Europe PMC is the database of life sciences abstracts and full text articles that incorporates both PubMed and PMC content, as well as life sciences preprints. Europe PMC is free to use, is updated daily (currently holding ~45 million abstracts and ~10 million full text articles), and is supported by 35 funders of life sciences research.
In addition to providing powerful search and retrieval mechanisms for the content, we also collaborate with many organisations to integrate the articles with ORCIDs, supporting data, funding information and other resources that provide relevant information for our users. Finally, we engage with the text mining community to maximise exposure and reuse of their work to improve search and browse systems.
The role
We require a Data Analyst to join the Literature services team here at EMBL-EBI. In this role you will will interact with the team (Team Leader, Developers, Product team, Community Manager and Content Specialists) in an Agile environment to help us ensure data quality (structured metadata of literature content and cross linking of literature to other data using persistent identifiers, gathered from multiple sources) across all of our services.
Through analysis of those data we expect to recognise trends in scientific publishing, emerging standards, and potential new sources of data linking. This role will assist us to ensure that we are responsive to innovations in publishing, both scientific and technical, enable us to extend our collaboration network, and improve services for our users.
We are therefore looking for a versatile data/ research analyst to elicit stories from the data in Europe PMC and translate these insights into potential actions. As well as having the technical skills to manipulate large datasets, you will need to have a curiosity-driven mode of operation and a desire to share the insights discovered with both the technical team, in order to improve the user experience, and colleagues more broadly in the field, in order to extend collaborative activities.

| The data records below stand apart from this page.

-- pv_equiv track=rewrite | github.com/javieroc/adventofcode | 2020/05/script.py | binaryPartitioning
-- ===== SOURCE A (Python) =====
-- def binaryPartitioning(haystack, needles, key):
--     if len(haystack) == 0:
--         return None
--     if len(haystack) == 1:
--         return haystack.pop(0)
--     needle = needles.pop(0)
--     if needle == key:
--         return binaryPartitioning(haystack[:len(haystack)//2], needles, key)
--     return binaryPartitioning(haystack[len(haystack)//2:], needles, key)
-- ===== SOURCE B (Python) =====
-- def binaryPartitioning(haystack, needles, key):
--     # Index-interval version: walks [lo, hi) over the original list instead of
--     # recursing on sliced copies; return-value equivalent to A, but unlike A it
--     # does not mutate haystack/needles.
--     lo, hi = 0, len(haystack)
--     i = 0
--     while hi - lo >= 2:
--         if needles[i] == key:
--             hi = lo + (hi - lo) // 2
--         else:
--             lo = lo + (hi - lo) // 2
--         i += 1
--     return haystack[lo] if hi > lo else None
-- ===== Notes on version B (the rewrite author's own statement) =====
-- stated objective: alternative
-- what changed: Replaces A's tail recursion on freshly sliced list copies (and needles.pop) with an iterative two-index interval [lo,hi) walked over the original list, so no sublist is ever materialised; return-value equivalent, but B does not mutate its arguments.
import Mathlib
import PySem

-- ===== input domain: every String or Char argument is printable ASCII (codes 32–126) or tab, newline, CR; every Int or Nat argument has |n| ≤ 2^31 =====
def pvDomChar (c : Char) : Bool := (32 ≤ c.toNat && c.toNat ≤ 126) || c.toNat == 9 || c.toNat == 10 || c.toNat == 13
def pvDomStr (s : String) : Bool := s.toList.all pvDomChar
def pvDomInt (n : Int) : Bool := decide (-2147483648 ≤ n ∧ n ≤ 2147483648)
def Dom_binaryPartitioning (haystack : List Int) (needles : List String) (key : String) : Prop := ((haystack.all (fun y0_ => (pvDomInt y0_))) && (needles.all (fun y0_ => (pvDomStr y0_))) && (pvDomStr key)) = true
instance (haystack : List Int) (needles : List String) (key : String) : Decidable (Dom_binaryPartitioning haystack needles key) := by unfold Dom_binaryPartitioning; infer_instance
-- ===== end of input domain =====

-- B replaces A's recursion on sliced copies by an index-interval loop over the original
-- list (no copies, no mutation); equivalence is about the RETURN value only — A mutates
-- needles (pop) and, on length-1 input, haystack; B mutates nothing.

-- ===== PORT A =====
-- fuel (haystack.length + 1) is a totality guard only: each recursive call strictly
-- shrinks the haystack, so the zero-fuel branch is never reached from binaryPartitioning.
def bpAFuel : Nat → List Int → List String → String → Option Int
  | 0, _, _, _ => none
  | fuel + 1, haystack, needles, key =>
    if haystack.length = 0 then none
    else if haystack.length = 1 then (PySem.List.pop? haystack 0).map Prod.fst
    else
      match PySem.List.pop? needles 0 with
      | none => none   -- needles.pop(0) raises IndexError here; excluded by Pre_
      | some (needle, rest) =>
        if needle = key then
          bpAFuel fuel (PySem.List.slice haystack none (some (PySem.Int.floordiv (PySem.List.len haystack) 2))) rest key
        else
          bpAFuel fuel (PySem.List.slice haystack (some (PySem.Int.floordiv (PySem.List.len haystack) 2)) none) rest key

def binaryPartitioning (haystack : List Int) (needles : List String) (key : String) : Option Int :=
  bpAFuel (haystack.length + 1) haystack needles key

-- ===== PORT B =====
-- fuel (hi - lo + 1) is a totality guard only: the interval shrinks every iteration.
def bpLoop : Nat → List Int → List String → String → Nat → Nat → Nat → Option Int
  | 0, _, _, _, _, _, _ => none
  | fuel + 1, haystack, needles, key, lo, hi, i =>
    if 2 ≤ hi - lo then
      match PySem.List.pyGet? needles (i : Int) with
      | none => none   -- needles[i] raises IndexError here; excluded by Pre_
      | some needle =>
        if needle = key then bpLoop fuel haystack needles key lo (lo + (hi - lo) / 2) (i + 1)
        else bpLoop fuel haystack needles key (lo + (hi - lo) / 2) hi (i + 1)
    else if lo < hi then PySem.List.pyGet? haystack (lo : Int) else none

def binaryPartitioning_alt (haystack : List Int) (needles : List String) (key : String) : Option Int :=
  bpLoop (haystack.length + 1) haystack needles key 0 haystack.length 0

-- ===== PRECONDITION & SPEC =====
-- 'bpResidual key needles n' is the size of the partition segment left after the available
-- needles have been consumed (each level halves it, floor on a key match, ceil otherwise);
-- it reads only the inputs and computes no output of either program.
def bpResidual (key : String) : List String → Nat → Nat
  | [], n => n
  | s :: rest, n => if n ≤ 1 then n else bpResidual key rest (if s = key then n / 2 else n - n / 2)

-- Pre_ excludes EXACTLY the inputs on which A raises IndexError (needles run out while the
-- segment still has ≥ 2 elements); A returns normally on every input Pre_ admits.
def Pre_binaryPartitioning (haystack : List Int) (needles : List String) (key : String) : Prop :=
  bpResidual key needles haystack.length ≤ 1
instance (haystack : List Int) (needles : List String) (key : String) : Decidable (Pre_binaryPartitioning haystack needles key) := by unfold Pre_binaryPartitioning; infer_instance

def pvWitness_binaryPartitioning : List Int × List String × String := ([7, 3, 9, 4], ["F", "B"], "F")

def Spec_binaryPartitioning (haystack : List Int) (needles : List String) (key : String) (out : Option Int) : Prop := out = binaryPartitioning_alt haystack needles key
instance (haystack : List Int) (needles : List String) (key : String) (out : Option Int) : Decidable (Spec_binaryPartitioning haystack needles key out) := by unfold Spec_binaryPartitioning; infer_instance

-- ===== CLAIM (what is proved, stated in full; the proofs are below) =====
def Claim_equal_binaryPartitioning : Prop := ∀ (haystack : List Int) (needles : List String) (key : String), Dom_binaryPartitioning haystack needles key → Pre_binaryPartitioning haystack needles key → Spec_binaryPartitioning haystack needles key (binaryPartitioning haystack needles key)

-- ===== LEMMAS AND PROOFS =====

-- A on the segment [lo, hi) of the original list (with needles from index i) equals B's loop
-- state; this holds for every input (when the needles run out both ports return none, matching
-- the two Pythons raising together), so the proof below does not need Pre_.
lemma bp_loop_eq (haystack : List Int) (needles : List String) (key : String) :
    ∀ (m fa fb lo hi i : Nat), hi ≤ haystack.length → lo ≤ hi → hi - lo = m →
      hi - lo < fa → hi - lo < fb →
      bpAFuel fa ((haystack.drop lo).take (hi - lo)) (needles.drop i) key
        = bpLoop fb haystack needles key lo hi i := by
  intro m
  induction m using Nat.strong_induction_on with
  | _ m IH =>
    intro fa fb lo hi i hhi hlohi hm hfa hfb
    have hseglen : ((haystack.drop lo).take (hi - lo)).length = hi - lo := by
      simp [List.length_take, List.length_drop]; omega
    obtain ⟨fa, rfl⟩ : ∃ f, fa = f + 1 := ⟨fa - 1, by omega⟩
    obtain ⟨fb, rfl⟩ : ∃ f, fb = f + 1 := ⟨fb - 1, by omega⟩
    rw [bpAFuel, bpLoop]
    by_cases h2 : 2 ≤ hi - lo
    · -- recursive case
      by_cases hipos : i < needles.length
      · have hdrop : needles.drop i = needles[i] :: needles.drop (i + 1) :=
          List.drop_eq_getElem_cons hipos
        have hget : PySem.List.pyGet? needles (i : Int) = some needles[i] := by
          simp [hipos]
        simp only [hseglen, h2, if_true, hget, hdrop, PySem.List.pop?_zero_cons,
          PySem.List.len_eq]
        rw [if_neg (by omega : ¬ hi - lo = 0), if_neg (by omega : ¬ hi - lo = 1)]
        have hhalf : PySem.Int.floordiv ((hi - lo : Nat) : Int) 2 = (((hi - lo) / 2 : Nat) : Int) :=
          PySem.Int.floordiv_natCast (hi - lo) 2
        by_cases hk : needles[i] = key
        · simp only [hk, if_true, hhalf, PySem.List.slice_to_natCast]
          rw [List.take_take]
          have htt : min ((hi - lo) / 2) (hi - lo) = (lo + (hi - lo) / 2) - lo := by omega
          rw [htt, IH ((lo + (hi - lo) / 2) - lo) (by omega) fa fb lo (lo + (hi - lo) / 2) (i + 1)
            (by omega) (by omega) rfl (by omega) (by omega)]
        · simp only [hk, if_false, hhalf, PySem.List.slice_from_natCast]
          rw [List.drop_take, List.drop_drop]
          have h1 : (hi - lo) - (hi - lo) / 2 = hi - (lo + (hi - lo) / 2) := by omega
          rw [h1, IH (hi - (lo + (hi - lo) / 2)) (by omega) fa fb (lo + (hi - lo) / 2) hi (i + 1)
            (by omega) (by omega) rfl (by omega) (by omega)]
      · -- needles exhausted: both sides return none (their Pythons raise IndexError here)
        have hdrop : needles.drop i = [] := List.drop_eq_nil_of_le (by omega)
        have hget : PySem.List.pyGet? needles (i : Int) = none := by
          simp [PySem.List.pyGet?, PySem.List.pyIdx?]; omega
        simp only [hseglen, h2, if_true, hget, hdrop]
        rw [if_neg (by omega : ¬ hi - lo = 0), if_neg (by omega : ¬ hi - lo = 1)]
        simp [PySem.List.pop?]
    · -- interval of size 0 or 1
      simp only [h2, if_false]
      by_cases h0 : hi - lo = 0
      · have : ((haystack.drop lo).take (hi - lo)).length = 0 := by omega
        simp only [this, if_true]
        have : ¬ lo < hi := by omega
        simp [this]
      · have h1 : hi - lo = 1 := by omega
        have hlo : lo < haystack.length := by omega
        have hseg : (haystack.drop lo).take (hi - lo) = [haystack[lo]] := by
          apply List.ext_getElem
          · simpa [hseglen] using h1
          · intro j hj hj'
            simp [h1] at hj
            obtain ⟨rfl, -⟩ := hj
            simp
        rw [hseg]
        have : lo < hi := by omega
        simp [this, PySem.List.pop?_zero_cons, hlo]

-- ===== VERDICT (by name: the statement is the Claim_ definition above) =====
theorem binaryPartitioning_spec : Claim_equal_binaryPartitioning := by
  intro haystack needles key _hdom _hpre
  unfold Spec_binaryPartitioning binaryPartitioning binaryPartitioning_alt
  have := bp_loop_eq haystack needles key haystack.length (haystack.length + 1)
    (haystack.length + 1) 0 haystack.length 0
    (le_refl _) (by omega) (by omega) (by omega) (by omega)
  simpa using this
-- pv_equiv track=rewrite | github.com/cobwebSim/cobweb-py | cobweb_py/scoring.py | _resolve_plot_id
-- ===== SOURCE A (Python) =====
-- from typing import Any, List, Mapping, Dict, Optional, Union, Tuple
--
-- PLOTS: Dict[int, str] = {
--     # Core performance
--     1:  "equity_curve_linear",
--     2:  "equity_curve_log",
--     3:  "equity_vs_benchmark",
--     4:  "daily_return_ts",
--     5:  "rolling_sharpe",
--     6:  "rolling_sortino",
--     7:  "rolling_volatility",
--     8:  "rolling_beta",
--     9:  "rolling_alpha",
--     10: "drawdown_underwater",
--     11: "drawdown_duration",
--     12: "drawdown_distribution",
--     13: "var_over_time",
--     14: "cvar_over_time",
--     15: "tail_risk_histogram",
--     # Trade analysis
--     16: "trade_return_distribution",
--     17: "win_loss_overlay",
--     18: "expectancy_over_time",
--     19: "trade_duration_vs_return",
--     # Regime / context
--     20: "performance_by_volatility_regime",
--     21: "performance_by_trend_regime",
--     22: "performance_bull_vs_bear",
--     # Feature diagnostics
--     23: "feature_correlation_heatmap",
--     # Volume / execution
--     24: "volume_ts",
--     25: "volume_shock_20",
--     26: "trade_participation_ts",
--     27: "transaction_costs_ts",
-- }
--
-- def _resolve_plot_id(query: str) -> int:
--     """
--     Resolve a fuzzy plot name string to its integer plot ID.
--
--     Uses the same normalisation (lowercase, strip _, - and spaces) as
--     _resolve_category, then matches against PLOTS names (not categories).
--
--     Raises ValueError when the query is ambiguous or unrecognised — the
--     message includes all matching or available plot names so the caller
--     can refine their input. Use show_plots() for a full reference.
--     """
--     def _norm(s: str) -> str:
--         return s.lower().replace("_", "").replace("-", "").replace(" ", "")
--
--     q = _norm(query)
--     # normalised name -> plot id
--     norm_map: Dict[str, int] = {_norm(name): pid for pid, name in PLOTS.items()}
--
--     def _fmt(ids: List[int]) -> str:
--         return ", ".join(f"{pid}={PLOTS[pid]}" for pid in sorted(ids))
--
--     # 1. Exact match
--     if q in norm_map:
--         return norm_map[q]
--
--     # 2. Prefix match
--     prefix = [norm_map[k] for k in norm_map if k.startswith(q)]
--     if len(prefix) == 1:
--         return prefix[0]
--     if len(prefix) > 1:
--         raise ValueError(
--             f"Ambiguous plot name '{query}' — {len(prefix)} matches: {_fmt(prefix)}. "
--             f"Be more specific."
--         )
--
--     # 3. Substring match
--     sub = [norm_map[k] for k in norm_map if q in k]
--     if len(sub) == 1:
--         return sub[0]
--     if len(sub) > 1:
--         raise ValueError(
--             f"Ambiguous plot name '{query}' — {len(sub)} matches: {_fmt(sub)}. "
--             f"Be more specific."
--         )
--
--     # No match at all
--     raise ValueError(
--         f"No plot matched '{query}'. Run show_plots() to see all available plot names."
--     )
-- ===== SOURCE B (Python) =====
-- PLOTS = {
--     1:  "equity_curve_linear",
--     2:  "equity_curve_log",
--     3:  "equity_vs_benchmark",
--     4:  "daily_return_ts",
--     5:  "rolling_sharpe",
--     6:  "rolling_sortino",
--     7:  "rolling_volatility",
--     8:  "rolling_beta",
--     9:  "rolling_alpha",
--     10: "drawdown_underwater",
--     11: "drawdown_duration",
--     12: "drawdown_distribution",
--     13: "var_over_time",
--     14: "cvar_over_time",
--     15: "tail_risk_histogram",
--     16: "trade_return_distribution",
--     17: "win_loss_overlay",
--     18: "expectancy_over_time",
--     19: "trade_duration_vs_return",
--     20: "performance_by_volatility_regime",
--     21: "performance_by_trend_regime",
--     22: "performance_bull_vs_bear",
--     23: "feature_correlation_heatmap",
--     24: "volume_ts",
--     25: "volume_shock_20",
--     26: "trade_participation_ts",
--     27: "transaction_costs_ts",
-- }
--
-- def _resolve_plot_id(query: str) -> int:
--     # Rank-and-argmin algorithm: score every plot name with a match rank
--     # (0 = exact, 1 = proper prefix, 2 = other substring, 3 = no match),
--     # keep the best-ranked class, and decide by its size — instead of A's
--     # staged exact / prefix / substring scans with early returns.
--     def _norm(s: str) -> str:
--         return s.lower().replace("_", "").replace("-", "").replace(" ", "")
--
--     def _rank(q: str, k: str) -> int:
--         if k == q:
--             return 0
--         if k.startswith(q):
--             return 1
--         if q in k:
--             return 2
--         return 3
--
--     q = _norm(query)
--     scored = [(_rank(q, _norm(name)), pid) for pid, name in PLOTS.items()]
--     cands = [rp for rp in scored if rp[0] < 3]
--     if not cands:
--         raise ValueError(
--             f"No plot matched '{query}'. Run show_plots() to see all available plot names."
--         )
--     best = min(r for r, _ in cands)
--     winners = [pid for r, pid in cands if r == best]
--     if best == 0 or len(winners) == 1:
--         return winners[0]
--     listing = ", ".join(f"{pid}={PLOTS[pid]}" for pid in sorted(winners))
--     raise ValueError(
--         f"Ambiguous plot name '{query}' — {len(winners)} matches: {listing}. "
--         f"Be more specific."
--     )
-- ===== Notes on version B (the rewrite author's own statement) =====
-- stated objective: alternative
-- what changed: B replaces A's staged scans with early returns (exact dict lookup, then a prefix scan, then a substring scan) by a rank-and-argmin algorithm: every plot name is scored with a match rank (0 exact, 1 proper prefix, 2 other substring, 3 none), the best-ranked class is selected by min, and the result is decided from that class's size; Pre_ excludes only the inputs on which A raises ValueError (ambiguous or unmatched queries), where B raises the same ValueError.
import Mathlib
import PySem

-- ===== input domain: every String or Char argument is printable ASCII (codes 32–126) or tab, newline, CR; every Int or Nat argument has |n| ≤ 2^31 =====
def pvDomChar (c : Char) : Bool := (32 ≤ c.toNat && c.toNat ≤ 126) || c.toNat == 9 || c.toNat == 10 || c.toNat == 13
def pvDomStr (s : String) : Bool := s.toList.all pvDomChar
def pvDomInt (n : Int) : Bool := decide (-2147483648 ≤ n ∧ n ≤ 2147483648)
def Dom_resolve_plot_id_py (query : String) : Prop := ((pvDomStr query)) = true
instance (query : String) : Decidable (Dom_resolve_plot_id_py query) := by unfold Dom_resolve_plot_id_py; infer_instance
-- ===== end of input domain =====

-- B resolves the query by a rank-and-argmin algorithm (score every name 0/1/2/3, keep the
-- best-ranked class, decide by its size) instead of A's staged exact/prefix/substring scans;
-- same cost, different algorithm. Raise paths of both Pythons are outside Pre_, ported as -1.

-- ===== PORT A =====
-- _norm(s): lower, then strip '_', '-', ' '
def pvNorm (s : String) : String :=
  PySem.Str.replace (PySem.Str.replace (PySem.Str.replace (PySem.Str.lower s) "_" "") "-" "") " " ""

-- PLOTS, in insertion order
def pvPLOTS : List (Int × String) := [
  (1, "equity_curve_linear"), (2, "equity_curve_log"), (3, "equity_vs_benchmark"),
  (4, "daily_return_ts"), (5, "rolling_sharpe"), (6, "rolling_sortino"),
  (7, "rolling_volatility"), (8, "rolling_beta"), (9, "rolling_alpha"),
  (10, "drawdown_underwater"), (11, "drawdown_duration"), (12, "drawdown_distribution"),
  (13, "var_over_time"), (14, "cvar_over_time"), (15, "tail_risk_histogram"),
  (16, "trade_return_distribution"), (17, "win_loss_overlay"), (18, "expectancy_over_time"),
  (19, "trade_duration_vs_return"), (20, "performance_by_volatility_regime"),
  (21, "performance_by_trend_regime"), (22, "performance_bull_vs_bear"),
  (23, "feature_correlation_heatmap"), (24, "volume_ts"), (25, "volume_shock_20"),
  (26, "trade_participation_ts"), (27, "transaction_costs_ts")]
theorem main_lemma : ∀ (fa : Nat) (fb : Nat) (cur : List Char) (w : Nat),
    cur.length < fa → cur.length < fb → pvInv cur →
    PySem.Chars.isIn "enum".toList cur = false →
    aGo fa cur = pvWrap ((bPeel fb cur w).2 - w) (bPeel fb cur w).1 := by
  intro fa
  induction fa with
  | zero => intro fb cur w h; omega
  | succ n ih =>
    intro fb cur w hfa hfb hinv henum
    obtain ⟨fb', rfl⟩ : ∃ k, fb = k + 1 := ⟨fb - 1, by omega⟩
    have hnorm : pvNorm cur = cur := pvNorm_of_inv cur hinv
    simp only [aGo, bPeel, hnorm, henum, Bool.false_eq_true, if_false]
    by_cases hstar : PySem.Chars.endswith cur "*".toList = true
    · simp only [hstar, if_true]
      set base := PySem.Chars.strip (PySem.List.slice cur none (some (-1))) with hbase
      have hne : cur ≠ [] := by
        intro hnil
        rw [hnil] at hstar
        rw [PySem.Chars.endswith_iff] at hstar
        have := hstar.length_le
        simp at this
      have hblen : base.length < cur.length := by
        have h1 : base.length ≤ cur.dropLast.length := by
          rw [hbase, slice_neg_one]; exact strip_length_le _
        have : cur.dropLast.length = cur.length - 1 := by simp
        have hpos : 0 < cur.length := List.length_pos_iff.mpr hne
        omega
      have hbinf : base <:+: cur := by
        rw [hbase, slice_neg_one]
        exact (strip_infix _).trans (List.dropLast_prefix cur).isInfix
      have hbinv : pvInv base := pvInv_of_infix cur base hinv hbinf (by rw [hbase]; exact strip_idem _)
      have hbenum : PySem.Chars.isIn "enum".toList base = false := isIn_false_of_infix _ _ _ henum hbinf
      by_cases hv : base = "void".toList
      · simp [hv, pvWrap_zero]
      · by_cases hc : base = "char".toList
        · simp [hc, pvWrap_zero]
        · simp only [hv, hc, if_false]
          rw [ih fb' base (w + 1) (by omega) (by omega) hbinv hbenum]
          have hge := bPeel_ge fb' base (w + 1)
          have harith : (bPeel fb' base (w + 1)).2 - w = ((bPeel fb' base (w + 1)).2 - (w + 1)) + 1 := by omega
          rw [harith, pvWrap_succ]
    · simp only [Bool.not_eq_true] at hstar
      rw [show ("*".toList : List Char) = ['*'] from by decide] at hstar
      simp [hstar, pvWrap_zero]

theorem top_equal (s : String)
    (h1 : PySem.Str.isIn "const" (PySem.Str.replace (PySem.Str.replace s "const" "") "struct" "") = false)
    (h2 : PySem.Str.isIn "struct" (PySem.Str.replace (PySem.Str.replace s "const" "") "struct" "") = false) :
    c_to_py_type s = c_to_py_type_alt s := by
  have h1' : PySem.Chars.isIn "const".toList
      (PySem.Chars.replace (PySem.Chars.replace s.toList "const".toList "".toList) "struct".toList "".toList) = false := by
    simpa using h1
  have h2' : PySem.Chars.isIn "struct".toList
      (PySem.Chars.replace (PySem.Chars.replace s.toList "const".toList "".toList) "struct".toList "".toList) = false := by
    simpa using h2
  have hinv : pvInv (pvNorm s.toList) := pvInv_norm s.toList h1' h2'
  have hcong : aGo (s.toList.length + 1) s.toList = aGo (s.toList.length + 1) (pvNorm s.toList) := by
    simp only [aGo]
    rw [pvNorm_of_inv _ hinv]
  by_cases henum : PySem.Chars.isIn "enum".toList (pvNorm s.toList) = true
  · unfold c_to_py_type c_to_py_type_alt
    rw [hcong]
    simp only [aGo, pvNorm_of_inv _ hinv, henum, if_true]
    rfl
  · simp only [Bool.not_eq_true] at henum
    unfold c_to_py_type c_to_py_type_alt
    rw [hcong]
    simp only [henum, Bool.false_eq_true, if_false]
    rw [main_lemma (s.toList.length + 1) ((pvNorm s.toList).length + 1) (pvNorm s.toList) 0
        (by have := norm_length_le s.toList; omega) (by omega) hinv henum]
    simp

-- ===== VERDICT (by name: the statement is the Claim_ definition above) =====
theorem c_to_py_type_spec : Claim_equal_c_to_py_type := by
  intro s _hDom hPre
  unfold Pre_c_to_py_type at hPre
  unfold Spec_c_to_py_type
  exact top_equal s hPre.1 hPre.2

- Scope new sources of content and linked metadata, translating the opportunities into specifications for technical staff. Will involve working with new and varied data in both structured and unstructured forms
- Make recommendations on data management, quality improvements, or development opportunities to the technical team
- Provide analytics on incoming content and related linked scientific outputs regarding the uptake and implementation of new publishing trends and standards e.g. data and software citation, linked persistent identifiers such as ORCID, ROR, Accessions and DOIs
- Provide content-based analysis to inform decisions and for reporting and publishing purposes
- With the product team, analyse web analytics and gather insights on user behaviour on the website
- Develop dashboards to assist Europe PMC Funders and Europe PMC team leader to monitor Open Science trends through the integrated data sources available
- Work with EMBL’s Office for Scientific Information Management and Strategy teams to provide solutions for their data requirements
- Periodically write reports/papers on the latest activities of the group
- Outreach to aligned projects and resources in the scholarly communications ecosystem and represent Europe PMC at workshops and meetings, as appropriate
You have
- Undergraduate degree in a related field, or an equivalent qualification or professional experience
- Experience analysing the results of large datasets, including producing plots with Python or R
- Willingness to contribute to pipeline development in step with the standard procedures and timelines of the wider Europe PMC project
- Willingness to work as part of a collaborative team to identify issues, discuss solutions and refine details to reach our high-level requirements and goals
- Excellent communication and presentation skills
You might also have
- Good understanding of Open Science policies and what data science can achieve to support monitoring of adherence to new policies
- Ability to use collaborative software environments like Git
- Experience with Data Analysis using PostgreSQL and SQL
- Experience with linked data, RDF, MongoDB, Graph databases (e.g.: Neo4J), Triple store technologies
- Experience using open source data analytics tools, such as Matomo
- Experience working in an open source environment
Benefits
- Financial incentives: Monthly family, child and non-resident allowances, annual salary review, pension scheme, death benefit, long-term care, accident-at-work and unemployment insurances
- Flexible working arrangements, including spending at least 2 days in the office per week
- Private medical insurance for you and your immediate family (including all prescriptions and generous dental & optical cover)
- Generous time off: 30 days annual leave per year, in addition to eight bank holidays
- Relocation package including installation grant (if required)
- Campus life: Free shuttle bus to and from work, on-site library, subsidised on-site gym and cafeteria, casual dress code, extensive sports and social club activities (on campus and remotely)
- Family benefits: On-site nursery, 10 days of child sick leave, generous parental leave, holiday clubs on campus and monthly family and child allowances
- Benefits for non-UK residents: Visa exemption, education grant for private schooling, financial support to travel back to your home country every second year and a monthly non-resident allowance.